Figure 3 summarizes the methodological approach used in the analysis of the discussion posts collected from Bitcointalk.org. Our methodology included cleaning and pre-processing the text, followed by training the doc2vec model. Once the model was trained and the preferred model selected, we analyzed the data, building on two sets of output from doc2vec model: 1) word vectors: semantic representation of words in the collection of posts; and, 2) document vectors: semantic representation of the actual posts. To analyze the data, we first extracted fifty posts closest to the keywords related to the constructs - reliability, functionality, and helpfulness. Given a word as input, the doc2vec model can return similar document - words with a similarity score using cosine similarity. Cosine similarity is computed over the vector representation of the given words, and the closest word or document vectors with the highest cosine similarity score is returned. Since these vectors are learned from data exclusive to Bitcoin discussions using several context windows with the given words, we deemed it as a suitable method to extract relevant posts.

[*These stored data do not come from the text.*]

-- the heart of the equivalence: B's pruned search finds an active extension exactly when
-- one of the paths A enumerates from the same intermediate state is active
lemma search_iff (edges : List (Int × Int)) (n : Int) (desc : PySem.Dict Int (PySem.Set Int))
    (y : Int) (z : PySem.Set Int) (hyz : y ∉ z) :
    ∀ (fuel : Nat) (curr : Int) (vis cl : PySem.Set Int) (w : Bool),
      1 ≤ curr → curr ≤ n → curr ∈ vis →
      (∀ a ∈ cl, a ∈ vis ∧ a ≠ curr) →
      (curr = y ∨ y ∉ vis) →
      (∀ a ∈ z, a ∈ vis → a ≠ curr → a ∈ cl) →
      (∀ c ∈ cl, ∃ a ∈ z, a ∈ desc.getD c []) →
      ((searchB (buildOutIn edges n).1 (buildOutIn edges n).2 desc y z fuel curr vis w = true) ↔
        ∃ pc ∈ dfsA (buildAdj edges) y n fuel curr vis cl w, ActiveP desc z pc) := by
  intro fuel
  induction fuel with
  | zero => intro curr vis cl w _ _ _ _ _ _ _; simp [searchB, dfsA]
  | succ f ih =>
    intro curr vis cl w hc1 hc2 hcv hclv hyv hzv hcld
    by_cases hy : curr = y
    · rw [searchB, if_pos hy, dfsA, if_pos hy]
      simp only [List.mem_singleton, true_iff]
      refine ⟨(vis, cl), rfl, ?_, hcld⟩
      intro a haz hav
      by_cases hac : a = curr
      · exact absurd (hac.trans hy ▸ haz) hyz
      · exact hzv a haz hav hac
    · have houtm := fun u v => (mem_getD_buildOutIn edges n u v).1
      have hinm := fun u v => (mem_getD_buildOutIn edges n u v).2
      have hadjm := mem_getD_buildAdj edges
      have hynv : y ∉ vis := hyv.resolve_left hy
      have hR : (∃ pc ∈ dfsA (buildAdj edges) y n (f + 1) curr vis cl w, ActiveP desc z pc) ↔
          ∃ nb ∈ PySem.List.pyRange 1 (n + 1) 1,
            ∃ pc ∈ chunkA (buildAdj edges) y n f curr vis cl w nb, ActiveP desc z pc := by
        rw [dfsA_succ_ne _ _ _ _ _ _ _ _ hy]
        constructor
        · rintro ⟨pc, hpc, hact⟩
          obtain ⟨nb, h1, h2⟩ := List.mem_flatMap.mp hpc
          exact ⟨nb, h1, pc, h2, hact⟩
        · rintro ⟨nb, h1, pc, h2, hact⟩
          exact ⟨pc, List.mem_flatMap.mpr ⟨nb, h1, h2⟩, hact⟩
      rw [hR, searchB_succ_ne _ _ _ _ _ _ _ _ _ hy, Bool.or_eq_true, Bool.and_eq_true,
        Bool.and_eq_true, List.any_eq_true, List.any_eq_true]
      simp only [Bool.and_eq_true, Bool.not_eq_true', decide_eq_false_iff_not]
      -- invariants that hold at every child state
      have hchild_vis : ∀ nb : Int, nb ∉ vis → nb ∈ PySem.Set.add vis nb := by
        intro nb _; rw [PySem.Set.mem_add]; exact Or.inr rfl
      have hchild_y : ∀ nb : Int, nb = y ∨ y ∉ PySem.Set.add vis nb := by
        intro nb
        by_cases hnb : nb = y
        · exact Or.inl hnb
        · refine Or.inr ?_
          rw [PySem.Set.mem_add]
          rintro (h | h)
          exacts [hynv h, hnb h.symm]
      have hchild_cl : ∀ nb : Int, nb ∉ vis → ∀ a ∈ cl, a ∈ PySem.Set.add vis nb ∧ a ≠ nb := by
        intro nb hnb a ha
        obtain ⟨h1, _⟩ := hclv a ha
        exact ⟨by rw [PySem.Set.mem_add]; exact Or.inl h1, fun e => hnb (e ▸ h1)⟩
      have hchild_z : ∀ nb : Int, nb ∉ vis → curr ∉ z →
          ∀ a ∈ z, a ∈ PySem.Set.add vis nb → a ≠ nb → a ∈ cl := by
        intro nb hnb hcz a haz hav hanb
        rw [PySem.Set.mem_add] at hav
        rcases hav with hav | hav
        · by_cases hac : a = curr
          · exact absurd (hac ▸ haz) hcz
          · exact hzv a haz hav hac
        · exact absurd hav hanb
      -- collider-child invariants (w = true, in-edge: curr joins the colliders)
      have hchild_clv' : ∀ nb : Int, nb ∉ vis →
          ∀ a ∈ PySem.Set.add cl curr, a ∈ PySem.Set.add vis nb ∧ a ≠ nb := by
        intro nb hnb a ha
        rw [PySem.Set.mem_add] at ha
        rcases ha with ha | rfl
        · exact hchild_cl nb hnb a ha
        · exact ⟨by rw [PySem.Set.mem_add]; exact Or.inl hcv, fun e => hnb (e ▸ hcv)⟩
      have hchild_z' : ∀ nb : Int, nb ∉ vis →
          ∀ a ∈ z, a ∈ PySem.Set.add vis nb → a ≠ nb → a ∈ PySem.Set.add cl curr := by
        intro nb hnb a haz hav hanb
        rw [PySem.Set.mem_add] at hav ⊢
        rcases hav with hav | hav
        · by_cases hac : a = curr
          · exact Or.inr hac
          · exact Or.inl (hzv a haz hav hac)
        · exact absurd hav hanb
      have hchild_cld' : (∃ a ∈ z, a ∈ desc.getD curr []) →
          ∀ c ∈ PySem.Set.add cl curr, ∃ a ∈ z, a ∈ desc.getD c [] := by
        intro hopen c hc
        rw [PySem.Set.mem_add] at hc
        rcases hc with hc | rfl
        · exact hcld c hc
        · exact hopen
      constructor
      · rintro (⟨hcz, nb, hnbo, hnbv, hs⟩ | ⟨hopen, nb, hnbi, ⟨hnbv, hnbno⟩, hs⟩)
        · -- B took an out-edge curr → nb
          obtain ⟨hedge, _, _, hnb1, hnb2⟩ := (houtm curr nb).mp hnbo
          have hih := (ih nb (PySem.Set.add vis nb) cl true hnb1 hnb2
            (hchild_vis nb hnbv) (hchild_cl nb hnbv) (hchild_y nb)
            (hchild_z nb hnbv hcz) hcld).mp hs
          refine ⟨nb, PySem.List.mem_pyRange_one.mpr ⟨hnb1, by omega⟩, ?_⟩
          rw [chunkA, if_neg hnbv, if_neg (by rw [hadjm curr nb]; tauto),
            if_pos ((hadjm curr nb).mpr hedge)]
          exact hih
        · -- B took an in-edge nb → curr
          obtain ⟨hedge, hnb1, hnb2, _, _⟩ := (hinm curr nb).mp hnbi
          have hnoout : nb ∉ (buildAdj edges).getD curr [] := by
            rw [hadjm curr nb]
            intro he
            exact hnbno ((houtm curr nb).mpr ⟨he, hc1, hc2, hnb1, hnb2⟩)
          have hchunk : chunkA (buildAdj edges) y n f curr vis cl w nb
              = dfsA (buildAdj edges) y n f nb (PySem.Set.add vis nb)
                  (if w then PySem.Set.add cl curr else cl) false := by
            rw [chunkA, if_neg hnbv, if_neg (by rw [hadjm nb curr]; tauto), if_neg hnoout]
          refine ⟨nb, PySem.List.mem_pyRange_one.mpr ⟨hnb1, by omega⟩, ?_⟩
          rw [hchunk]
          cases w with
          | false =>
            rw [if_neg (by simp)] at hopen ⊢
            have hcz : curr ∉ z := by simpa using hopen
            exact (ih nb (PySem.Set.add vis nb) cl false hnb1 hnb2
              (hchild_vis nb hnbv) (hchild_cl nb hnbv) (hchild_y nb)
              (hchild_z nb hnbv hcz) hcld).mp hs
          | true =>
            rw [if_pos rfl] at hopen ⊢
            have hop : ∃ a ∈ z, a ∈ desc.getD curr [] := (not_isdisjoint_iff _ _).mp hopen
            exact (ih nb (PySem.Set.add vis nb) (PySem.Set.add cl curr) false hnb1 hnb2
              (hchild_vis nb hnbv) (hchild_clv' nb hnbv) (hchild_y nb)
              (hchild_z' nb hnbv) (hchild_cld' hop)).mp hs
      · rintro ⟨nb, hnbr, pc, hpc, hact⟩
        obtain ⟨hnb1, hnb2'⟩ := PySem.List.mem_pyRange_one.mp hnbr
        have hnb2 : nb ≤ n := by omega
        rw [chunkA] at hpc
        split_ifs at hpc with h1 h2 h3 hw
        · exact absurd hpc (by simp)
        · -- out-edge case
          have hedge : (curr, nb) ∈ edges := (hadjm curr nb).mp h3
          have hcz : curr ∉ z := by
            intro hcz
            obtain ⟨s1, _, s3⟩ := dfsA_struct (buildAdj edges) y n f nb
              (PySem.Set.add vis nb) cl true pc hpc
            have hc_p1 : curr ∈ pc.1 := s1 curr (by rw [PySem.Set.mem_add]; exact Or.inl hcv)
            have hc_p2 : curr ∈ pc.2 := hact.1 curr hcz hc_p1
            have : curr ∈ cl := s3 curr hc_p2
              (by rw [PySem.Set.mem_add]; exact Or.inl hcv) (fun e => h1 (e ▸ hcv))
            exact (hclv curr this).2 rfl
          refine Or.inl ⟨hcz, nb, (houtm curr nb).mpr ⟨hedge, hc1, hc2, hnb1, hnb2⟩, h1, ?_⟩
          exact (ih nb (PySem.Set.add vis nb) cl true hnb1 hnb2
            (hchild_vis nb h1) (hchild_cl nb h1) (hchild_y nb)
            (hchild_z nb h1 hcz) hcld).mpr ⟨pc, hpc, hact⟩
        · -- in-edge case, was_incoming: curr is a collider here
          have hedge : (nb, curr) ∈ edges := by
            rcases not_not.mp (by simpa using h2) with h | h
            · exact absurd h h3
            · exact (hadjm nb curr).mp h
          have hnoout : nb ∉ (buildOutIn edges n).1.getD curr [] := by
            rw [houtm curr nb]
            rintro ⟨he, _⟩
            exact h3 ((hadjm curr nb).mpr he)
          obtain ⟨_, s2, _⟩ := dfsA_struct (buildAdj edges) y n f nb
            (PySem.Set.add vis nb) (PySem.Set.add cl curr) false pc hpc
          have hc_p2 : curr ∈ pc.2 := s2 curr (by rw [PySem.Set.mem_add]; exact Or.inr rfl)
          obtain ⟨a, ha1, ha2⟩ := hact.2 curr hc_p2
          have hop : ∃ a ∈ z, a ∈ desc.getD curr [] := ⟨a, ha1, ha2⟩
          refine Or.inr ⟨?_, nb, (hinm curr nb).mpr ⟨hedge, hnb1, hnb2, hc1, hc2⟩,
            ⟨h1, hnoout⟩, ?_⟩
          · rw [if_pos hw, not_isdisjoint_iff]
            exact ⟨a, ha1, ha2⟩
          · exact (ih nb (PySem.Set.add vis nb) (PySem.Set.add cl curr) false hnb1 hnb2
              (hchild_vis nb h1) (hchild_clv' nb h1) (hchild_y nb)
              (hchild_z' nb h1) (hchild_cld' hop)).mpr ⟨pc, hpc, hact⟩
        · -- in-edge case, not was_incoming: curr is a non-collider here
          have hedge : (nb, curr) ∈ edges := by
            rcases not_not.mp (by simpa using h2) with h | h
            · exact absurd h h3
            · exact (hadjm nb curr).mp h
          have hnoout : nb ∉ (buildOutIn edges n).1.getD curr [] := by
            rw [houtm curr nb]
            rintro ⟨he, _⟩
            exact h3 ((hadjm curr nb).mpr he)
          have hcz : curr ∉ z := by
            intro hcz
            obtain ⟨s1, _, s3⟩ := dfsA_struct (buildAdj edges) y n f nb
              (PySem.Set.add vis nb) cl false pc hpc
            have hc_p1 : curr ∈ pc.1 := s1 curr (by rw [PySem.Set.mem_add]; exact Or.inl hcv)
            have hc_p2 : curr ∈ pc.2 := hact.1 curr hcz hc_p1
            have : curr ∈ cl := s3 curr hc_p2
              (by rw [PySem.Set.mem_add]; exact Or.inl hcv) (fun e => h1 (e ▸ hcv))
            exact (hclv curr this).2 rfl
          refine Or.inr ⟨?_, nb, (hinm curr nb).mpr ⟨hedge, hnb1, hnb2, hc1, hc2⟩,
            ⟨h1, hnoout⟩, ?_⟩
          · rw [if_neg hw]
            simpa using hcz
          · exact (ih nb (PySem.Set.add vis nb) cl false hnb1 hnb2
              (hchild_vis nb h1) (hchild_cl nb h1) (hchild_y nb)
              (hchild_z nb h1 hcz) hcld).mpr ⟨pc, hpc, hact⟩
        · exact absurd hpc (by simp)

-- A's per-path blocking test is exactly the negation of ActiveP
lemma blocked_iff (desc : PySem.Dict Int (PySem.Set Int)) (z : PySem.Set Int)
    (pc : PySem.Set Int × PySem.Set Int) :
    ((!(PySem.Set.inter z (PySem.Set.diff pc.1 pc.2)).isEmpty) ||
      pc.2.any (fun c => (PySem.Set.inter z (desc.getD c [])).isEmpty)) = true ↔
      ¬ ActiveP desc z pc := by
  rw [Bool.or_eq_true, inter_not_isEmpty_iff, List.any_eq_true, ActiveP, not_and_or]
  constructor
  · rintro (⟨a, haz, had⟩ | ⟨c, hc, hce⟩)
    · rw [PySem.Set.mem_diff] at had
      exact Or.inl (fun h => had.2 (h a haz had.1))
    · refine Or.inr (fun h => ?_)
      obtain ⟨a, ha1, ha2⟩ := h c hc
      exact (inter_isEmpty_iff _ _).mp hce a ha1 ha2
  · rintro (h | h)
    · push Not at h
      obtain ⟨a, haz, h1, h2⟩ := h
      exact Or.inl ⟨a, haz, by rw [PySem.Set.mem_diff]; exact ⟨h1, h2⟩⟩
    · push Not at h
      obtain ⟨c, hc, h2⟩ := h
      refine Or.inr ⟨c, hc, (inter_isEmpty_iff _ _).mpr fun a ha1 ha2 => h2 a ha1 ha2⟩

-- filtering a powerset by an element-wise predicate is the powerset of the filtered list
lemma combinations_filter (q : Int → Bool) :
    ∀ (s : List Int) (r : Nat),
      (PySem.List.combinations s r).filter (fun c => c.all q)
        = PySem.List.combinations (s.filter q) r := by
  intro s
  induction s with
  | nil =>
    intro r
    cases r <;>
      simp [PySem.List.combinations_zero, PySem.List.combinations_nil_succ]
  | cons a t ih =>
    intro r
    cases r with
    | zero => simp [PySem.List.combinations_zero]
    | succ r =>
      rw [PySem.List.combinations_cons_succ, List.filter_append, List.filter_map]
      by_cases hq : q a = true
      · have hcons : (a :: t).filter q = a :: t.filter q := by simp [hq]
        rw [hcons, PySem.List.combinations_cons_succ, ← ih r, ← ih (r + 1)]
        congr 1
        congr 1
        apply List.filter_congr
        intro c _
        simp [hq]
      · have hcons : (a :: t).filter q = t.filter q := by simp [hq]
        have hnil : (PySem.List.combinations t r).filter ((fun c => c.all q) ∘ (a :: ·)) = [] := by
          apply List.filter_eq_nil_iff.mpr
          intro c _
          simp [hq]
        rw [hcons, hnil, ← ih (r + 1), List.map_nil, List.nil_append]

lemma filter_flatMap_list (l : List Nat) (f : Nat → List (List Int)) (p : List Int → Bool) :
    (l.flatMap f).filter p = l.flatMap (fun a => (f a).filter p) := by
  induction l with
  | nil => simp
  | cons a t ih => simp [List.flatMap_cons, List.filter_append, ih]

lemma flatMap_range_combinations (t : List Int) (m : Nat) (h : t.length ≤ m) :
    (List.range (m + 1)).flatMap (PySem.List.combinations t) = powersetL t := by
  have hm : m + 1 = (t.length + 1) + (m - t.length) := by omega
  rw [powersetL, hm, List.range_add, List.flatMap_append]
  have hnil : ((List.range (m - t.length)).map fun i => t.length + 1 + i).flatMap
      (PySem.List.combinations t) = [] := by
    apply List.flatMap_eq_nil_iff.mpr
    intro r hr
    obtain ⟨i, _, rfl⟩ := List.mem_map.mp hr
    apply PySem.List.combinations_eq_nil_of_length_lt
    omega
  rw [hnil, List.append_nil]

lemma powersetL_filter (q : Int → Bool) (s : List Int) :
    (powersetL s).filter (fun c => c.all q) = powersetL (s.filter q) := by
  rw [powersetL, filter_flatMap_list]
  have hcongr : (List.range (s.length + 1)).flatMap
      (fun r => (PySem.List.combinations s r).filter (fun c => c.all q))
      = (List.range (s.length + 1)).flatMap (fun r => PySem.List.combinations (s.filter q) r) := by
    exact List.flatMap_congr fun r _ => combinations_filter q s r
  rw [hcongr]
  exact flatMap_range_combinations (s.filter q) s.length (List.length_filter_le q s)

lemma mem_powersetL_sublist (s c : List Int) (h : c ∈ powersetL s) : c.Sublist s := by
  rw [powersetL, List.mem_flatMap] at h
  obtain ⟨r, _, hc⟩ := h
  exact ((PySem.List.mem_combinations_iff s r c).mp hc).1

Once the posts were collected, we read through them to identify the technological attributes. Moreover, to understand the semantic proximities between the words, we first computed the pairwise similarity and then visualized it as a network of words. The pairwise similarity matrix gives a similarity score between the pair of words, whereas visualizing it as a network allows us to see the relative positions between the attributes when all the pairwise similarity are considered. These relative positions of the words, as the node in the network, allows us to see the semantic proximities between the word vectors. We will present our results using descriptions of the identified attributes with example posts in the following section.